-- pv_equiv track=rewrite | github.com/rtsoliday/git-svn-sync | git-svn-sync.py | extract_last_svn_log_message
-- ===== SOURCE A (Python) =====
-- def extract_last_svn_log_message(log_output: str) -> str:
--     """
--     Parses `svn log -l 1` output to pull the commit message (between the first dashed separators).
--     """
--     lines = [l.rstrip("\n") for l in log_output.splitlines()]
--     sep_indices = [i for i, l in enumerate(lines) if l.startswith("-" * 5)]
--     if len(sep_indices) >= 2:
--         start = sep_indices[0] + 2  # line after header line (author|date|rev)
--         end = sep_indices[1]
--         body = "\n".join(lines[start:end]).strip()
--         return body
--     # Fallback: entire output
--     return log_output.strip()
-- ===== SOURCE B (Python) =====
-- def extract_last_svn_log_message(log_output: str) -> str:
--     """Single streaming scan: start buffering at the first dashed separator,
--     stop at the second; drop the header line from the buffer."""
--     buf = None  # None = first separator not yet seen
--     for raw in log_output.splitlines():
--         line = raw.rstrip("\n")
--         if line.startswith("-----"):
--             if buf is None:
--                 buf = []  # start collecting after the first separator
--             else:
--                 # second separator reached: buf[0] is the header line
--                 return "\n".join(buf[1:]).strip()
--         elif buf is not None:
--             buf.append(line)
--     return log_output.strip()
-- ===== Notes on version B (the rewrite author's own statement) =====
-- stated objective: alternative
-- what changed: Replaced the enumerate/filter separator-index list plus slicing with a single streaming state-machine scan that starts buffering at the first dashed separator and returns as soon as the second one is seen.
import Mathlib
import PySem

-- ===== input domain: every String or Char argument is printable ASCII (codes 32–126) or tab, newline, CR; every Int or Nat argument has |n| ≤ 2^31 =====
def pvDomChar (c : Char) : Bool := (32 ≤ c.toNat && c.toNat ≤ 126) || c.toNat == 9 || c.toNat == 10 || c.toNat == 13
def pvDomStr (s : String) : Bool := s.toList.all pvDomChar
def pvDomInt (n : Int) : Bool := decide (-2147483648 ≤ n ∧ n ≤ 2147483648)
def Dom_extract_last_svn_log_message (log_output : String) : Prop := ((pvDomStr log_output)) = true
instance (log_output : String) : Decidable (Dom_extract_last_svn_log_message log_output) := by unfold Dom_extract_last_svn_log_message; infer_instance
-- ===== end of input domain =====

-- B replaces A's separator-index list + slicing by one streaming scan that stops at the second separator (alternative decomposition, same cost).

-- l.rstrip("\n") ported by hand (PySem has no one-sided strip with a char set): drop trailing '\n' characters; exact.
def pvRstripNL (s : String) : String := String.ofList ((s.toList.reverse.dropWhile (· == '\n')).reverse)

-- ===== PORT A =====
def extract_last_svn_log_message (log_output : String) : String :=
  let lines := (PySem.Str.splitlines log_output).map pvRstripNL
  let sep_indices := ((PySem.List.enumerate lines 0).filter (fun p => PySem.Str.startswith p.2 "-----")).map (·.1)
  if sep_indices.length ≥ 2 then
    -- sep_indices[0] / sep_indices[1] cannot fail under the length guard; pyGetD is used with a dummy default
    let start := PySem.List.pyGetD sep_indices 0 0 + 2
    let stop := PySem.List.pyGetD sep_indices 1 0
    PySem.Str.strip (PySem.Str.join "\n" (PySem.List.slice lines (some start) (some stop)))
  else
    PySem.Str.strip log_output

-- ===== PORT B =====
-- state machine: buf = none before the first separator, some b while collecting
def pvScanB : List String → Option (List String) → String → String
  | [], _, orig => PySem.Str.strip orig
  | raw :: rest, buf, orig =>
    let line := pvRstripNL raw
    if PySem.Str.startswith line "-----" then
      match buf with
      | none => pvScanB rest (some []) orig
      | some b => PySem.Str.strip (PySem.Str.join "\n" (b.drop 1))
    else
      match buf with
      | none => pvScanB rest none orig
      | some b => pvScanB rest (some (b ++ [line])) orig

def extract_last_svn_log_message_alt (log_output : String) : String :=
  pvScanB (PySem.Str.splitlines log_output) none log_output

-- ===== PRECONDITION & SPEC =====
def Spec_extract_last_svn_log_message (log_output : String) (out : String) : Prop := out = extract_last_svn_log_message_alt log_output
instance (log_output : String) (out : String) : Decidable (Spec_extract_last_svn_log_message log_output out) := by unfold Spec_extract_last_svn_log_message; infer_instance

-- ===== CLAIM (what is proved, stated in full; the proofs are below) =====
def Claim_equal_extract_last_svn_log_message : Prop := ∀ (log_output : String), Dom_extract_last_svn_log_message log_output → Spec_extract_last_svn_log_message log_output (extract_last_svn_log_message log_output)

-- ===== LEMMAS AND PROOFS =====

-- Nat-valued separator positions of a (rstripped) line list
def pvSepsN : List String → List Nat
  | [] => []
  | l :: ls =>
    let r := (pvSepsN ls).map (· + 1)
    if PySem.Str.startswith l "-----" then 0 :: r else r

theorem pvSeps_bridge (ls : List String) (s : Int) :
    ((PySem.List.enumerate ls s).filter (fun p => PySem.Str.startswith p.2 "-----")).map (·.1)
      = (pvSepsN ls).map (fun k => s + (k : Nat)) := by
  induction ls generalizing s with
  | nil => simp [pvSepsN, PySem.List.enumerate_nil]
  | cons l ls ih =>
    simp only [PySem.Str.startswith_eq] at ih
    simp only [PySem.List.enumerate_cons, List.filter_cons, pvSepsN, PySem.Str.startswith_eq]
    by_cases h : PySem.Chars.startswith l.toList "-----".toList = true
    · simp only [h, if_true, List.map_cons, ih, List.map_map, Function.comp_def]
      refine congrArg₂ _ (by simp) (List.map_congr_left fun k _ => by push_cast; ring)
    · rw [Bool.not_eq_true] at h
      simp only [h, Bool.false_eq_true, if_false, ih, List.map_map, Function.comp_def]
      exact List.map_congr_left fun k _ => by push_cast; ring

-- Phase 2: after the first separator, scanning with buffer buf
theorem pvScanB_some (raws : List String) (buf : List String) (orig : String) :
    pvScanB raws (some buf) orig =
      match pvSepsN (raws.map pvRstripNL) with
      | k1 :: _ => PySem.Str.strip (PySem.Str.join "\n" ((buf ++ (raws.map pvRstripNL).take k1).drop 1))
      | [] => PySem.Str.strip orig := by
  induction raws generalizing buf with
  | nil => simp [pvScanB, pvSepsN]
  | cons raw rest ih =>
    simp only [List.map_cons, pvSepsN, pvScanB, PySem.Str.startswith_eq]
    by_cases h : PySem.Chars.startswith (pvRstripNL raw).toList "-----".toList = true
    · simp only [h, if_true]
      simp
    · rw [Bool.not_eq_true] at h
      simp only [h, Bool.false_eq_true, if_false, ih]
      cases hs : pvSepsN (rest.map pvRstripNL) with
      | nil => simp
      | cons k1 tl => simp [List.append_assoc]

-- Phase 1: before the first separator
theorem pvScanB_none (raws : List String) (orig : String) :
    pvScanB raws none orig =
      match pvSepsN (raws.map pvRstripNL) with
      | k0 :: k1 :: _ =>
          PySem.Str.strip (PySem.Str.join "\n" (((raws.map pvRstripNL).drop (k0 + 2)).take (k1 - (k0 + 2))))
      | _ => PySem.Str.strip orig := by
  induction raws with
  | nil => simp [pvScanB, pvSepsN]
  | cons raw rest ih =>
    simp only [List.map_cons, pvSepsN, pvScanB, PySem.Str.startswith_eq]
    by_cases h : PySem.Chars.startswith (pvRstripNL raw).toList "-----".toList = true
    · simp only [h, if_true]
      rw [pvScanB_some]
      cases hs : pvSepsN (rest.map pvRstripNL) with
      | nil => simp
      | cons k1 tl =>
        simp only [List.map_cons, List.nil_append, List.drop_succ_cons]
        have hdt : ((rest.map pvRstripNL).take k1).drop 1 = ((rest.map pvRstripNL).drop 1).take (k1 - 1) := by
          rw [List.drop_take]
        simp [hdt]
    · rw [Bool.not_eq_true] at h
      simp only [h, Bool.false_eq_true, if_false, ih]
      cases hs : pvSepsN (rest.map pvRstripNL) with
      | nil => simp
      | cons k0 tl =>
        cases tl with
        | nil => simp
        | cons k1 tl2 =>
          simp only [List.map_cons, List.drop_succ_cons]
          have h1 : k0 + 1 + 2 = (k0 + 2) + 1 := by omega
          have h2 : k1 + 1 - (k0 + 1 + 2) = k1 - (k0 + 2) := by omega
          simp [h1, h2]

-- ===== VERDICT (by name: the statement is the Claim_ definition above) =====
theorem extract_last_svn_log_message_spec : Claim_equal_extract_last_svn_log_message := by
  intro log_output _
  unfold Spec_extract_last_svn_log_message extract_last_svn_log_message extract_last_svn_log_message_alt
  rw [pvScanB_none]
  simp only [pvSeps_bridge]
  cases hs : pvSepsN ((PySem.Str.splitlines log_output).map pvRstripNL) with
  | nil => simp
  | cons k0 tl =>
    cases tl with
    | nil => simp
    | cons k1 tl' =>
      simp only [List.map_cons, List.length_cons]
      have hlen : ((tl'.map fun k => (0 : Int) + (k : Nat)).length + 1 + 1) ≥ 2 := by omega
      simp only [if_pos hlen]
      have hc : (0:Int) ≤ (tl'.length : Int) + 1 := by positivity
      have g0 : PySem.List.pyGetD (((0:Int) + (k0:Nat)) :: ((0:Int) + (k1:Nat)) :: tl'.map (fun k => (0:Int) + (k:Nat))) 0 0 = (k0 : Int) := by
        simp [PySem.List.pyGetD, PySem.List.pyGet?, PySem.List.pyIdx?, hc]
      have g1 : PySem.List.pyGetD (((0:Int) + (k0:Nat)) :: ((0:Int) + (k1:Nat)) :: tl'.map (fun k => (0:Int) + (k:Nat))) 1 0 = (k1 : Int) := by
        simp [PySem.List.pyGetD, PySem.List.pyGet?, PySem.List.pyIdx?]
      rw [g0, g1]
      have hcast : (k0 : Int) + 2 = ((k0 + 2 : Nat) : Int) := by push_cast; ring
      rw [hcast, PySem.List.slice_natCast]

───

The lines from the one containing "rw [pvScanB_none]" through the last line of the material above are to be copied exactly, both ends included.

Exercise answer:
  rw [pvScanB_none]
  simp only [pvSeps_bridge]
  cases hs : pvSepsN ((PySem.Str.splitlines log_output).map pvRstripNL) with
  | nil => simp
  | cons k0 tl =>
    cases tl with
    | nil => simp
    | cons k1 tl' =>
      simp only [List.map_cons, List.length_cons]
      have hlen : ((tl'.map fun k => (0 : Int) + (k : Nat)).length + 1 + 1) ≥ 2 := by omega
      simp only [if_pos hlen]
      have hc : (0:Int) ≤ (tl'.length : Int) + 1 := by positivity
      have g0 : PySem.List.pyGetD (((0:Int) + (k0:Nat)) :: ((0:Int) + (k1:Nat)) :: tl'.map (fun k => (0:Int) + (k:Nat))) 0 0 = (k0 : Int) := by
        simp [PySem.List.pyGetD, PySem.List.pyGet?, PySem.List.pyIdx?, hc]
      have g1 : PySem.List.pyGetD (((0:Int) + (k0:Nat)) :: ((0:Int) + (k1:Nat)) :: tl'.map (fun k => (0:Int) + (k:Nat))) 1 0 = (k1 : Int) := by
        simp [PySem.List.pyGetD, PySem.List.pyGet?, PySem.List.pyIdx?]
      rw [g0, g1]
      have hcast : (k0 : Int) + 2 = ((k0 + 2 : Nat) : Int) := by push_cast; ring
      rw [hcast, PySem.List.slice_natCast]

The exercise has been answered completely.